__Material supplied__.
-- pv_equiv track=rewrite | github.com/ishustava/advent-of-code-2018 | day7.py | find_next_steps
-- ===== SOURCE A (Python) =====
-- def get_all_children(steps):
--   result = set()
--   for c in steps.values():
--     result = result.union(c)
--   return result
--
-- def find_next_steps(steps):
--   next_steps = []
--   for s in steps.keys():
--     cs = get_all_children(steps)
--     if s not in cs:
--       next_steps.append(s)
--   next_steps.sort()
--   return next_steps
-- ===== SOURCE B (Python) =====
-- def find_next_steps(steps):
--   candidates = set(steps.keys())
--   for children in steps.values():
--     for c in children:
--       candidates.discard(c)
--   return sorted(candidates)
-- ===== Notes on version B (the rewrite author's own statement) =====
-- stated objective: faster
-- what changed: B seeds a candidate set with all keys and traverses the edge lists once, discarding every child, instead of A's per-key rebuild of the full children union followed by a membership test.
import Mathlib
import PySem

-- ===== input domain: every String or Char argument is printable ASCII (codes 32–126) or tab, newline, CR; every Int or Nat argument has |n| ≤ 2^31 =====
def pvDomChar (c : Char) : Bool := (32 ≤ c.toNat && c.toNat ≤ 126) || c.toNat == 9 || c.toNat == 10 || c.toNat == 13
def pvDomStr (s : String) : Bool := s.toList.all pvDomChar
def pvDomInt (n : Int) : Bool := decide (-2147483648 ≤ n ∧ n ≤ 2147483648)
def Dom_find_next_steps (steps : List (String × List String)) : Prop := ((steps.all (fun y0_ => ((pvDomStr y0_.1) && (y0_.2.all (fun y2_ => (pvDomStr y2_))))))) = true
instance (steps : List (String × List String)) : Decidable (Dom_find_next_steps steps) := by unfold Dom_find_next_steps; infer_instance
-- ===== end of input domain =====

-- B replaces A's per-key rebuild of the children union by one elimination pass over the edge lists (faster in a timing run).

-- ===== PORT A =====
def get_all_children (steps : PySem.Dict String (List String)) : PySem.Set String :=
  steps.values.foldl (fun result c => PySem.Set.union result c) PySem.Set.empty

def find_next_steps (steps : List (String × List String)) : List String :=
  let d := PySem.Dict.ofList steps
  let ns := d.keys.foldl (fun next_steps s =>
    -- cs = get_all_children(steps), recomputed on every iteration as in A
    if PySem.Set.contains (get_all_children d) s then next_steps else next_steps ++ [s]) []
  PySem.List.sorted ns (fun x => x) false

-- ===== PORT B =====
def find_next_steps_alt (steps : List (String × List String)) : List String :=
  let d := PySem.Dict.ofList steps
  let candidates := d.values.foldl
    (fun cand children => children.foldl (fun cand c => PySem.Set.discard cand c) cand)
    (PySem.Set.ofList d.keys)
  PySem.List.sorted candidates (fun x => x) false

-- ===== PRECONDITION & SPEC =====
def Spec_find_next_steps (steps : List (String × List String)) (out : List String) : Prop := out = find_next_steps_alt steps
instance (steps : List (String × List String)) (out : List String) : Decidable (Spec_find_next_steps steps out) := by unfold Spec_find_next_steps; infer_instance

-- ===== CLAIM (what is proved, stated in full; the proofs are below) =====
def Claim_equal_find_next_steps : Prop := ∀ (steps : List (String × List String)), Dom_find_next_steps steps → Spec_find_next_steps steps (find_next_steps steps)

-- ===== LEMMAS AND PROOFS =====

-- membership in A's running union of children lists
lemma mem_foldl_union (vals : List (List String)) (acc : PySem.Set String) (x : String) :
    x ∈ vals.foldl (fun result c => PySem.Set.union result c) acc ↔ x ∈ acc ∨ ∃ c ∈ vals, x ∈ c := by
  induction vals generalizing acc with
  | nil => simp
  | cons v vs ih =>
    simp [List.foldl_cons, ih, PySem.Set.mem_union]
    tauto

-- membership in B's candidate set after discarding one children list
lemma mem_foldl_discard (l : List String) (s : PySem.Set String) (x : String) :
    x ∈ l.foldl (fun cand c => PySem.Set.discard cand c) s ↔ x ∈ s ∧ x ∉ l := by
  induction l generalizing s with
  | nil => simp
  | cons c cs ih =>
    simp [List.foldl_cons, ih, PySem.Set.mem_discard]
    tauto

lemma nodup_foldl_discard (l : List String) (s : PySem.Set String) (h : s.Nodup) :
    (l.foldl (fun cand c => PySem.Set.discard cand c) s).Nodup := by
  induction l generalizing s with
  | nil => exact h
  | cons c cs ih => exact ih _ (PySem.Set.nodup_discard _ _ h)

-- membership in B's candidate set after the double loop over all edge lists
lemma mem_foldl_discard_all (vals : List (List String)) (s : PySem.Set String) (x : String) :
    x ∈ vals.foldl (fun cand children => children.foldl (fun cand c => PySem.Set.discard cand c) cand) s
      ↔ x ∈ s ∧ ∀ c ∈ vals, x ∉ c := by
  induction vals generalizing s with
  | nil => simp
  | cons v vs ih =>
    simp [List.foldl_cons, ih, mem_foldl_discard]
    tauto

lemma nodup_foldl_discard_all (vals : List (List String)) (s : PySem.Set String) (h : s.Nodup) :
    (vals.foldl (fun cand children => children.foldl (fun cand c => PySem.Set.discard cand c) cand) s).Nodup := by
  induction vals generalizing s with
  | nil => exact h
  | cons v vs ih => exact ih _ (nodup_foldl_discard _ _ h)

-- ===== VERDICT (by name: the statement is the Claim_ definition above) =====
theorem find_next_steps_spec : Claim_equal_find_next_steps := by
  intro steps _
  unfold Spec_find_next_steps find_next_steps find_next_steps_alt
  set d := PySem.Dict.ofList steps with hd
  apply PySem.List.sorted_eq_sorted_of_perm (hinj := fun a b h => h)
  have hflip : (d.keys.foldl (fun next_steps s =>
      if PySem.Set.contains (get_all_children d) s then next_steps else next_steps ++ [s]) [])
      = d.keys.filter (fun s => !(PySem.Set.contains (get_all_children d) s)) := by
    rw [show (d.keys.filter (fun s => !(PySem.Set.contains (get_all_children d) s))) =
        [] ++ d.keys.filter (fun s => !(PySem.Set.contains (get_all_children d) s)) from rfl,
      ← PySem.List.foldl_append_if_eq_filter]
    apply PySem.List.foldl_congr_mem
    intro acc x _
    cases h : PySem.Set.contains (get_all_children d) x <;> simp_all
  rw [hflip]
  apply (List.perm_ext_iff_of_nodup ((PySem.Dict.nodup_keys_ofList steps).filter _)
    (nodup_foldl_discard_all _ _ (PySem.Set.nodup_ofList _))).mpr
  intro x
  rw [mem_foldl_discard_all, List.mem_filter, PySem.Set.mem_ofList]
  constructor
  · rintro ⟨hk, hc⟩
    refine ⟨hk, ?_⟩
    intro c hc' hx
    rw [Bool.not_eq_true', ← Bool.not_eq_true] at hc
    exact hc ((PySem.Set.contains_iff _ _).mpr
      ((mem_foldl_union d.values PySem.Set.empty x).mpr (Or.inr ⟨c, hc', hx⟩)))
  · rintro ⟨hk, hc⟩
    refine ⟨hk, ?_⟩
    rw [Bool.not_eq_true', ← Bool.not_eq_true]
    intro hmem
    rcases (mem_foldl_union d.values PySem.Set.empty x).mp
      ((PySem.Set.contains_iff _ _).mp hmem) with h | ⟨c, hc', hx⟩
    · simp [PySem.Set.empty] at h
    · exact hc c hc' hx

__Your task__.
Set down again, word for word, the stretch of records from the line with "induction vals generalizing acc with" to the line with "lemma mem_foldl_discard_all (vals", both of those lines included.

__Solution__.
  induction vals generalizing acc with
  | nil => simp
  | cons v vs ih =>
    simp [List.foldl_cons, ih, PySem.Set.mem_union]
    tauto

-- membership in B's candidate set after discarding one children list
lemma mem_foldl_discard (l : List String) (s : PySem.Set String) (x : String) :
    x ∈ l.foldl (fun cand c => PySem.Set.discard cand c) s ↔ x ∈ s ∧ x ∉ l := by
  induction l generalizing s with
  | nil => simp
  | cons c cs ih =>
    simp [List.foldl_cons, ih, PySem.Set.mem_discard]
    tauto

lemma nodup_foldl_discard (l : List String) (s : PySem.Set String) (h : s.Nodup) :
    (l.foldl (fun cand c => PySem.Set.discard cand c) s).Nodup := by
  induction l generalizing s with
  | nil => exact h
  | cons c cs ih => exact ih _ (PySem.Set.nodup_discard _ _ h)

-- membership in B's candidate set after the double loop over all edge lists
lemma mem_foldl_discard_all (vals : List (List String)) (s : PySem.Set String) (x : String) :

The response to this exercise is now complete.